theorem travA_vis (adj : List (Int × List Int)) (sym : List String) (start : Int) :
    ∀ (f : Nat) (c : Int) (vis : PySem.Set Int) (x : Int),
      x ∈ PySem.Set.add vis c → x ∈ (pvTravA adj sym start f c vis).2 := by
  intro f
  induction f with
  | zero => intro c vis x hx; exact hx
  | succ f ih =>
    have hstep : ∀ (acc : List Int × PySem.Set Int) (n x : Int),
        x ∈ acc.2 → x ∈ (pvStepA adj sym start f acc n).2 := by
      intro acc n x hx
      unfold pvStepA
      split_ifs with h1 h2
      · exact hx
      · exact ih n acc.2 x ((PySem.Set.mem_add acc.2 n x).2 (Or.inl hx))
      · exact hx
    have F : ∀ (L : List Int) (acc : List Int × PySem.Set Int) (x : Int),
        x ∈ acc.2 → x ∈ ((L.foldl (pvStepA adj sym start f) acc)).2 := by
      intro L
      induction L with
      | nil => exact fun acc x h => h
      | cons n L ihL =>
        intro acc x h
        simp only [List.foldl_cons]
        exact ihL _ _ (hstep acc n x h)
    intro c vis x hx
    rw [pvTravA_succ]
    exact F _ _ _ hx

theorem travA_fuel (adj : List (Int × List Int)) (sym : List String) (start : Int) :
    ∀ (m : Nat) (vis : PySem.Set Int) (c : Int), c ∉ vis →
      pvKA adj (PySem.Set.add vis c) ≤ m →
      ∀ f₁ f₂ : Nat, m < f₁ → m < f₂ →
        pvTravA adj sym start f₁ c vis = pvTravA adj sym start f₂ c vis := by
  intro m
  induction m using Nat.strong_induction_on with
  | _ m ih =>
  intro vis c hc hb f₁ f₂ h1 h2
  obtain ⟨a, rfl⟩ : ∃ a, f₁ = a + 1 := ⟨f₁ - 1, by omega⟩
  obtain ⟨b, rfl⟩ : ∃ b, f₂ = b + 1 := ⟨f₂ - 1, by omega⟩
  rw [pvTravA_succ, pvTravA_succ]
  have F : ∀ (L : List Int) (acc : List Int × PySem.Set Int),
      (∀ x, x ∈ PySem.Set.add vis c → x ∈ acc.2) →
      L.foldl (pvStepA adj sym start a) acc = L.foldl (pvStepA adj sym start b) acc := by
    intro L
    induction L with
    | nil => intro acc _; rfl
    | cons n L ihL =>
      intro acc hinv
      simp only [List.foldl_cons]
      have hstep : pvStepA adj sym start a acc n = pvStepA adj sym start b acc n := by
        unfold pvStepA
        split_ifs with hskip hheavy
        · rfl
        · have hn : n ∉ acc.2 := fun h => hskip (Or.inr h)
          by_cases hkey : n ∈ adj.map Prod.fst
          · have hsub : ∀ x, x ∈ PySem.Set.add vis c → x ∈ PySem.Set.add acc.2 n :=
              fun x hx => (PySem.Set.mem_add acc.2 n x).2 (Or.inl (hinv x hx))
            have hlt : pvKA adj (PySem.Set.add acc.2 n) < pvKA adj (PySem.Set.add vis c) := by
              apply pvKA_lt adj n ((mem_pvKeys adj n).2 hkey)
              · exact fun h => hn (hinv n h)
              · exact (PySem.Set.mem_add acc.2 n n).2 (Or.inr rfl)
              · exact hsub
            have := ih (pvKA adj (PySem.Set.add acc.2 n)) (by omega) acc.2 n hn (le_refl _)
                a b (by omega) (by omega)
            rw [this]
          · rw [travA_nonkey adj sym start a n acc.2 hkey,
                travA_nonkey adj sym start b n acc.2 hkey]
        · rfl
      rw [hstep]
      apply ihL
      intro x hx
      have : x ∈ acc.2 := hinv x hx
      unfold pvStepA
      split_ifs with h1' h2'
      · exact this
      · exact travA_vis adj sym start b n acc.2 x ((PySem.Set.mem_add acc.2 n x).2 (Or.inl this))
      · exact this
  exact F _ _ (fun x hx => hx)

──────────

* [What is being asked]:
Repeat every record above precisely.

* [Result]:
theorem travA_vis (adj : List (Int × List Int)) (sym : List String) (start : Int) :
    ∀ (f : Nat) (c : Int) (vis : PySem.Set Int) (x : Int),
      x ∈ PySem.Set.add vis c → x ∈ (pvTravA adj sym start f c vis).2 := by
  intro f
  induction f with
  | zero => intro c vis x hx; exact hx
  | succ f ih =>
    have hstep : ∀ (acc : List Int × PySem.Set Int) (n x : Int),
        x ∈ acc.2 → x ∈ (pvStepA adj sym start f acc n).2 := by
      intro acc n x hx
      unfold pvStepA
      split_ifs with h1 h2
      · exact hx
      · exact ih n acc.2 x ((PySem.Set.mem_add acc.2 n x).2 (Or.inl hx))
      · exact hx
    have F : ∀ (L : List Int) (acc : List Int × PySem.Set Int) (x : Int),
        x ∈ acc.2 → x ∈ ((L.foldl (pvStepA adj sym start f) acc)).2 := by
      intro L
      induction L with
      | nil => exact fun acc x h => h
      | cons n L ihL =>
        intro acc x h
        simp only [List.foldl_cons]
        exact ihL _ _ (hstep acc n x h)
    intro c vis x hx
    rw [pvTravA_succ]
    exact F _ _ _ hx

theorem travA_fuel (adj : List (Int × List Int)) (sym : List String) (start : Int) :
    ∀ (m : Nat) (vis : PySem.Set Int) (c : Int), c ∉ vis →
      pvKA adj (PySem.Set.add vis c) ≤ m →
      ∀ f₁ f₂ : Nat, m < f₁ → m < f₂ →
        pvTravA adj sym start f₁ c vis = pvTravA adj sym start f₂ c vis := by
  intro m
  induction m using Nat.strong_induction_on with
  | _ m ih =>
  intro vis c hc hb f₁ f₂ h1 h2
  obtain ⟨a, rfl⟩ : ∃ a, f₁ = a + 1 := ⟨f₁ - 1, by omega⟩
  obtain ⟨b, rfl⟩ : ∃ b, f₂ = b + 1 := ⟨f₂ - 1, by omega⟩
  rw [pvTravA_succ, pvTravA_succ]
  have F : ∀ (L : List Int) (acc : List Int × PySem.Set Int),
      (∀ x, x ∈ PySem.Set.add vis c → x ∈ acc.2) →
      L.foldl (pvStepA adj sym start a) acc = L.foldl (pvStepA adj sym start b) acc := by
    intro L
    induction L with
    | nil => intro acc _; rfl
    | cons n L ihL =>
      intro acc hinv
      simp only [List.foldl_cons]
      have hstep : pvStepA adj sym start a acc n = pvStepA adj sym start b acc n := by
        unfold pvStepA
        split_ifs with hskip hheavy
        · rfl
        · have hn : n ∉ acc.2 := fun h => hskip (Or.inr h)
          by_cases hkey : n ∈ adj.map Prod.fst
          · have hsub : ∀ x, x ∈ PySem.Set.add vis c → x ∈ PySem.Set.add acc.2 n :=
              fun x hx => (PySem.Set.mem_add acc.2 n x).2 (Or.inl (hinv x hx))
            have hlt : pvKA adj (PySem.Set.add acc.2 n) < pvKA adj (PySem.Set.add vis c) := by
              apply pvKA_lt adj n ((mem_pvKeys adj n).2 hkey)
              · exact fun h => hn (hinv n h)
              · exact (PySem.Set.mem_add acc.2 n n).2 (Or.inr rfl)
              · exact hsub
            have := ih (pvKA adj (PySem.Set.add acc.2 n)) (by omega) acc.2 n hn (le_refl _)
                a b (by omega) (by omega)
            rw [this]
          · rw [travA_nonkey adj sym start a n acc.2 hkey,
                travA_nonkey adj sym start b n acc.2 hkey]
        · rfl
      rw [hstep]
      apply ihL
      intro x hx
      have : x ∈ acc.2 := hinv x hx
      unfold pvStepA
      split_ifs with h1' h2'
      · exact this
      · exact travA_vis adj sym start b n acc.2 x ((PySem.Set.mem_add acc.2 n x).2 (Or.inl this))
      · exact this
  exact F _ _ (fun x hx => hx)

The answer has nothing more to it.